时天也从北京回来了,身边却没了周知雨的身影。家里托关系把他送进一家国企,做着和专业八竿子打不着的工作,他倒乐得自在,实打实诠释了什么叫“干一行爱一行”。空下来的时候,他就回武馆代课。郑西不止一次说,他不做专业教练真是浪费人才,时天总是笑着摇摇头,不接话茬。这天两人收拾完武馆,他忽然开口:“我小师弟是不是回来了?”
“嗡”的一声,电流似的窜遍郑西全身,血液瞬间冲上头顶。她怔怔地定在原地,眼神都发直,声音打着颤:“你……你说啥?”
“好像是他爷爷走了,沈教练前几天还去他家吊唁,我替他代了一节课。

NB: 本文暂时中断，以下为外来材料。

-- pv_equiv track=rewrite | github.com/elliott-not-available/leetcode | most_beautiful_item_for_each_query_2070.py | maximumBeauty
-- ===== SOURCE A (Python) =====
-- def maximumBeauty(items: list[list[int]], queries: list[int]) -> list[int]:
--     res = [0]*len(queries)
--
--     for i in range(len(queries)):
--         for j in range(len(items)):
--             if items[j][0] <= queries[i]:
--                 if items[j][1] > res[i]:
--                     res[i] = items[j][1]
--
--
--     return res
-- ===== SOURCE B (Python) =====
-- def maximumBeauty(items: list[list[int]], queries: list[int]) -> list[int]:
--     order = sorted(items, key=lambda it: it[0])
--     prices = []
--     best = []
--     m = 0
--     for it in order:
--         m = max(m, it[1])
--         prices.append(it[0])
--         best.append(m)
--     out = []
--     for q in queries:
--         lo, hi = 0, len(prices)
--         while lo < hi:
--             mid = (lo + hi) // 2
--             if prices[mid] <= q:
--                 lo = mid + 1
--             else:
--                 hi = mid
--         out.append(best[lo - 1] if lo > 0 else 0)
--     return out
-- ===== Notes on version B (the rewrite author's own statement) =====
-- stated objective: faster
-- what changed: replaces the per-query linear scan over all items with sort-by-price + prefix-maximum beauty + a hand-written binary search per query
-- outside the precondition, e.g. on maximumBeauty([[1]], []): A returns [], B raises IndexError; on maximumBeauty([[5]], [3]): A returns [0], B raises IndexError
import Mathlib
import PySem

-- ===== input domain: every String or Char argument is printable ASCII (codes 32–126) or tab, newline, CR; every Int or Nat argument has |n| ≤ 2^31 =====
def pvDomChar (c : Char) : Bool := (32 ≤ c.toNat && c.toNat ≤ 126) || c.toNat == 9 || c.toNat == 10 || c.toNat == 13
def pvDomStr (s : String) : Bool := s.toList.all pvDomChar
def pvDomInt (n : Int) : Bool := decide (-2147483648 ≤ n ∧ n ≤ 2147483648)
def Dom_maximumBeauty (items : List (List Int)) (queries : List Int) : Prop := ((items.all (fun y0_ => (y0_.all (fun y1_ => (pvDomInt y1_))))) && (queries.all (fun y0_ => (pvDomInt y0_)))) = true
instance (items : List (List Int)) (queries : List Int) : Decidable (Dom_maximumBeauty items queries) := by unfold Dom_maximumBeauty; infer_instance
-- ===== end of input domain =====

-- B replaces A's per-query linear scan with sort-by-price + prefix-maximum beauty + binary search (asymptotically faster; return value only, no mutation).

-- ===== PORT A =====
-- loops over range(len(queries)) / range(len(items)); indices are always in range, so getD is exact there
def maximumBeauty (items : List (List Int)) (queries : List Int) : List Int :=
  let res : List Int := List.replicate queries.length 0
  (List.range queries.length).foldl (fun res i =>
    (List.range items.length).foldl (fun res j =>
      if (items.getD j []).getD 0 0 ≤ queries.getD i 0 then
        if (items.getD j []).getD 1 0 > res.getD i 0 then
          res.set i ((items.getD j []).getD 1 0)
        else res
      else res) res) res

-- ===== PORT B =====
-- the hand-written while-loop binary search of Source B; lo,hi : Nat so (lo+hi)//2 is Nat division (exact: both nonnegative)
def pvBS (prices : List Int) (q : Int) (lo hi : Nat) : Nat :=
  if lo < hi then
    let mid := (lo + hi) / 2
    if prices.getD mid 0 ≤ q then pvBS prices q (mid + 1) hi
    else pvBS prices q lo mid
  else lo
termination_by hi - lo
decreasing_by all_goals omega

def maximumBeauty_alt (items : List (List Int)) (queries : List Int) : List Int :=
  let order := PySem.List.sorted items (fun it => it.getD 0 0) false
  let s := order.foldl (fun (st : List Int × List Int × Int) it =>
    let m := max st.2.2 (it.getD 1 0)
    (st.1 ++ [it.getD 0 0], st.2.1 ++ [m], m)) (([] : List Int), ([] : List Int), (0 : Int))
  queries.foldl (fun out q =>
    let lo := pvBS s.1 q 0 s.1.length
    out ++ [if lo > 0 then s.2.1.getD (lo - 1) 0 else 0]) []

-- ===== PRECONDITION & SPEC =====
-- Pre_ excludes items lists containing an entry with fewer than 2 fields: Python A raises IndexError on them whenever
-- a query reaches the missing field, and B's sort/prefix pass reads every item's price and beauty up front, so B raises
-- (IndexError) even on the corner inputs where A happens never to touch the missing field and returns.
def Pre_maximumBeauty (items : List (List Int)) (queries : List Int) : Prop :=
  ∀ it ∈ items, 2 ≤ it.length
instance (items : List (List Int)) (queries : List Int) : Decidable (Pre_maximumBeauty items queries) := by unfold Pre_maximumBeauty; infer_instance
def pvWitness_maximumBeauty : List (List Int) × List Int := ([[1, 2], [3, 2], [2, 4], [5, 6], [3, 5]], [1, 2, 3, 4, 5, 6])

def Spec_maximumBeauty (items : List (List Int)) (queries : List Int) (out : List Int) : Prop := out = maximumBeauty_alt items queries
instance (items : List (List Int)) (queries : List Int) (out : List Int) : Decidable (Spec_maximumBeauty items queries out) := by unfold Spec_maximumBeauty; infer_instance

-- ===== CLAIM (what is proved, stated in full; the proofs are below) =====
def Claim_equal_maximumBeauty : Prop := ∀ (items : List (List Int)) (queries : List Int), Dom_maximumBeauty items queries → Pre_maximumBeauty items queries → Spec_maximumBeauty items queries (maximumBeauty items queries)

-- ===== LEMMAS AND PROOFS =====

-- A's per-query value: the linear scan over items
def pvAval (items : List (List Int)) (q : Int) : Int :=
  items.foldl (fun r it => if it.getD 0 0 ≤ q then (if it.getD 1 0 > r then it.getD 1 0 else r) else r) 0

”时天说得云淡风轻,完全没留意到郑西瞬间惨白的脸色。
“什么时候的事?”郑西的心跳得像擂鼓,快要撞破胸膛,指尖控制不住地发颤。
“就前几天吧。”时天顿了顿,瞥见她失魂落魄的样子,补了句,“看你这样,是真不知道啊。”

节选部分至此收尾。